**** DATA RECORDS ****

-- pv_equiv track=rewrite | github.com/wjngit/learn_something | learn/10-1/013.py | knapsack13
-- ===== SOURCE A (Python) =====
-- def knapsack13(weight: list, n: int, w: int):
--     # dp二维数组（2^23-1表示初始化值，要不同于0与1，每个阶段对应最小物品个数）
--     dp = [[2 ** 23 - 1] * (w + 1) for _ in range(n)]
--     # 初始化第一行
--     dp[0][0] = 0
--     if weight[0] <= w:
--         dp[0][weight[0]] = 1
--     for i in range(1, n):
--         for j in range(w + 1):
--             if j - weight[i] < 0:
--                 dp[i][j] = dp[i - 1][j]
--             else:
--                 dp[i][j] = min(dp[i - 1][j], dp[i - 1][j - weight[i]] + 1)
--     # 背包不能装满
--     if dp[n - 1][w] == 2 ** 23 - 1:
--         return -1
--     return dp[n - 1][w]
-- ===== SOURCE B (Python) =====
-- def knapsack13(weight: list, n: int, w: int):
--     # Sparse DP: take the first table row, keep only its reachable entries in a
--     # dict sum -> min item count, and extend that dict item by item; each pass
--     # visits only the sums reachable so far instead of all capacities 0..w.
--     INF = 2 ** 23 - 1
--     row = [INF] * (w + 1)
--     row[0] = 0
--     if weight[0] <= w:
--         row[weight[0]] = 1
--     best = {}
--     for j in range(w + 1):
--         if row[j] < INF:
--             best[j] = row[j]
--     for i in range(1, n):
--         wi = weight[i]
--         for s, c in list(best.items()):
--             t = s + wi
--             if t <= w and c + 1 < best.get(t, INF):
--                 best[t] = c + 1
--     return best.get(w, -1)
-- ===== Notes on version B (the rewrite author's own statement) =====
-- stated objective: alternative
-- what changed: Replaces A's dense n x (w+1) DP table with a dict mapping each reachable sum to its minimum item count, seeded from the first table row and extended item by item over the reachable sums only (inner loop over dict items instead of all capacities).
import Mathlib
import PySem
-- pv_equiv track=rewrite | github.com/Fransou/Chess_bot | deepQ.py | revert_prediction
-- ===== SOURCE A (Python) =====
-- def revert_prediction(move):
--     n_move = ''
--     for i in range(0,len(move)):
--         if i in [1,3]:
--             n_move += str(8-int(move[i])+1)
--         else:
--             n_move += move[i]
--     return n_move
-- ===== SOURCE B (Python) =====
-- def revert_prediction(move):
--     chars = list(move)
--     for i in (1, 3):
--         if i < len(move):
--             chars[i] = str(9 - int(move[i]))
--     return ''.join(chars)
-- ===== Notes on version B (the rewrite author's own statement) =====
-- stated objective: simpler
-- what changed: Instead of scanning every index and testing each against [1,3], B builds a character list once and rewrites only the two rank positions (1 and 3, length-guarded) in place, then joins.
import Mathlib
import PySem

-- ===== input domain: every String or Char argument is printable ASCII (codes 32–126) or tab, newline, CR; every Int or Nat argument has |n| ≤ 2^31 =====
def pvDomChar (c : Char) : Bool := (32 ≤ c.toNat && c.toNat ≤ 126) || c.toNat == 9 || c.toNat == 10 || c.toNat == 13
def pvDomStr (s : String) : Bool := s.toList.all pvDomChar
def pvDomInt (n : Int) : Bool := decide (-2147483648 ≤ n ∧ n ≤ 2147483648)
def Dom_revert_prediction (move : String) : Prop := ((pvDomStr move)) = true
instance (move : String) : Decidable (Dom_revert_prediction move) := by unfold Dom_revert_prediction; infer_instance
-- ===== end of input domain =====

-- B rewrites only the two rank positions of a copied character list instead of scanning
-- and testing every index; same return value on Pre_ (objective: simpler).

-- ===== PORT A =====
-- n_move = ''; for i in range(0, len(move)): if i in [1,3]: n_move += str(8-int(move[i])+1) else: n_move += move[i]
-- (int(move[i]) raising ValueError on a non-digit is excluded by Pre_; the port reads a default 0 there)
def revert_prediction (move : String) : String :=
  String.mk ((PySem.List.pyRange 0 (PySem.List.len move.toList) 1).foldl
    (fun acc i =>
      if i = 1 ∨ i = 3 then
        acc ++ PySem.Int.toChars (8 - (PySem.Int.ofChars? [PySem.List.pyGetD move.toList i ' ']).getD 0 + 1)
      else
        acc ++ [PySem.List.pyGetD move.toList i ' ']) [])

-- ===== PORT B =====
-- chars = list(move); for i in (1, 3): if i < len(move): chars[i] = str(9 - int(move[i])); return ''.join(chars)
-- (a Python list of 1-char strings is List (List Char); ''.join is PySem.Chars.join [])
def revert_prediction_alt (move : String) : String :=
  String.mk (PySem.Chars.join []
    ([(1 : Int), 3].foldl
      (fun out i =>
        if i < PySem.List.len move.toList then
          PySem.List.pySetD out i
            (PySem.Int.toChars (9 - (PySem.Int.ofChars? [PySem.List.pyGetD move.toList i ' ']).getD 0))
        else out)
      (move.toList.map (fun c => [c]))))

-- ===== PRECONDITION & SPEC =====
-- Pre_ excludes exactly the inputs on which Python A raises ValueError: a character at
-- position 1 or 3 that is not a digit (int(move[i]) fails there).
def Pre_revert_prediction (move : String) : Prop :=
  (move.toList[1]?.all PySem.Chars.isdigit) = true ∧ (move.toList[3]?.all PySem.Chars.isdigit) = true
instance (move : String) : Decidable (Pre_revert_prediction move) := by
  unfold Pre_revert_prediction; infer_instance
def pvWitness_revert_prediction : String := "b2b4"

def Spec_revert_prediction (move : String) (out : String) : Prop := out = revert_prediction_alt move
instance (move : String) (out : String) : Decidable (Spec_revert_prediction move out) := by unfold Spec_revert_prediction; infer_instance

-- ===== CLAIM (what is proved, stated in full; the proofs are below) =====
def Claim_equal_revert_prediction : Prop := ∀ (move : String), Dom_revert_prediction move → Pre_revert_prediction move → Spec_revert_prediction move (revert_prediction move)

-- ===== LEMMAS AND PROOFS =====

theorem pySetD_eq_set {α : Type} (l : List α) (i : Int) (v : α)
    (h0 : 0 ≤ i) (h : i.toNat < l.length) :
    PySem.List.pySetD l i v = l.set i.toNat v := by
  simp [PySem.List.pySetD, PySem.List.pySet?, PySem.List.pyIdx?]
  split_ifs with h1 <;> try rfl
  omega

theorem join_nil_eq_flatten (ps : List (List Char)) :
    PySem.Chars.join [] ps = ps.flatten := by
  simp only [PySem.Chars.join]
  induction ps with
  | nil => rfl
  | cons a t ih => cases t <;> simp_all [List.intercalate, List.intersperse]

theorem foldl_ite_append {α β : Type} (p : α → Prop) [DecidablePred p]
    (f g : α → List β) (l : List α) (acc : List β) :
    l.foldl (fun acc x => if p x then acc ++ f x else acc ++ g x) acc
      = acc ++ l.flatMap (fun x => if p x then f x else g x) := by
  induction l generalizing acc with
  | nil => simp
  | cons a t ih => by_cases h : p a <;> simp [h, ih]

theorem revert_prediction_lists_eq (move : String) :
    revert_prediction move = revert_prediction_alt move := by
  unfold revert_prediction revert_prediction_alt
  congr 1
  rw [foldl_ite_append, join_nil_eq_flatten, List.nil_append,
      List.flatMap_def, PySem.List.len_eq, PySem.List.pyRange_one]
  simp only [List.foldl_cons, List.foldl_nil, Int.sub_zero, Int.toNat_natCast, List.map_map]
  congr 1
  have h98 : ∀ v : Int, 8 - v + 1 = 9 - v := by omega
  by_cases h3 : (3 : Int) < (move.toList.length : Int)
  · have h1 : (1 : Int) < (move.toList.length : Int) := by omega
    rw [if_pos h1, if_pos h3,
        pySetD_eq_set (List.map (fun c => [c]) move.toList) 1 _ (by omega)
          (by rw [List.length_map]; omega),
        pySetD_eq_set _ 3 _ (by omega) (by rw [List.length_set, List.length_map]; omega)]
    apply List.ext_getElem
    · rw [List.length_map, List.length_range, List.length_set, List.length_set, List.length_map]
    · intro k hk1 hk2
      rw [List.length_map, List.length_range] at hk1
      simp only [Function.comp_apply, List.getElem_map, List.getElem_range, zero_add,
                 List.getElem_set, PySem.List.pyGetD_natCast]
      by_cases e1 : k = 1
      · subst e1; simp [h98, PySem.List.pyGetD_ofNat']
      · by_cases e3 : k = 3
        · subst e3; simp [h98, PySem.List.pyGetD_ofNat']
        · have hc : ¬(((k : Int)) = 1 ∨ ((k : Int)) = 3) := by omega
          rw [if_neg hc, if_neg (show ¬(Int.toNat 3 = k) by omega),
              if_neg (show ¬(Int.toNat 1 = k) by omega),
              List.getD_eq_getElem?_getD, List.getElem?_eq_getElem hk1]
          rfl
  · rw [if_neg h3]
    by_cases h1 : (1 : Int) < (move.toList.length : Int)
    · rw [if_pos h1, pySetD_eq_set _ _ _ (by omega) (by rw [List.length_map]; omega)]
      apply List.ext_getElem
      · rw [List.length_map, List.length_range, List.length_set, List.length_map]
      · intro k hk1 hk2
        rw [List.length_map, List.length_range] at hk1
        simp only [Function.comp_apply, List.getElem_map, List.getElem_range, zero_add,
                   List.getElem_set, PySem.List.pyGetD_natCast]
        by_cases e1 : k = 1
        · subst e1; simp [h98, PySem.List.pyGetD_ofNat']
        · have hc : ¬(((k : Int)) = 1 ∨ ((k : Int)) = 3) := by omega
          rw [if_neg hc, if_neg (show ¬(Int.toNat 1 = k) by omega),
              List.getD_eq_getElem?_getD, List.getElem?_eq_getElem hk1]
          rfl
    · rw [if_neg h1]
      apply List.ext_getElem
      · rw [List.length_map, List.length_range, List.length_map]
      · intro k hk1 hk2
        rw [List.length_map, List.length_range] at hk1
        simp only [Function.comp_apply, List.getElem_map, List.getElem_range, zero_add,
                   PySem.List.pyGetD_natCast]
        have hc : ¬(((k : Int)) = 1 ∨ ((k : Int)) = 3) := by omega
        rw [if_neg hc, List.getD_eq_getElem?_getD, List.getElem?_eq_getElem hk1]
        rfl

-- ===== VERDICT (by name: the statement is the Claim_ definition above) =====
theorem revert_prediction_spec : Claim_equal_revert_prediction := by
  intro move _ _
  unfold Spec_revert_prediction
  exact revert_prediction_lists_eq move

****

If a line in the records has the word "pvDomChar", copy that line.

def pvDomChar (c : Char) : Bool := (32 ≤ c.toNat && c.toNat ≤ 126) || c.toNat == 9 || c.toNat == 10 || c.toNat == 13
def pvDomStr (s : String) : Bool := s.toList.all pvDomChar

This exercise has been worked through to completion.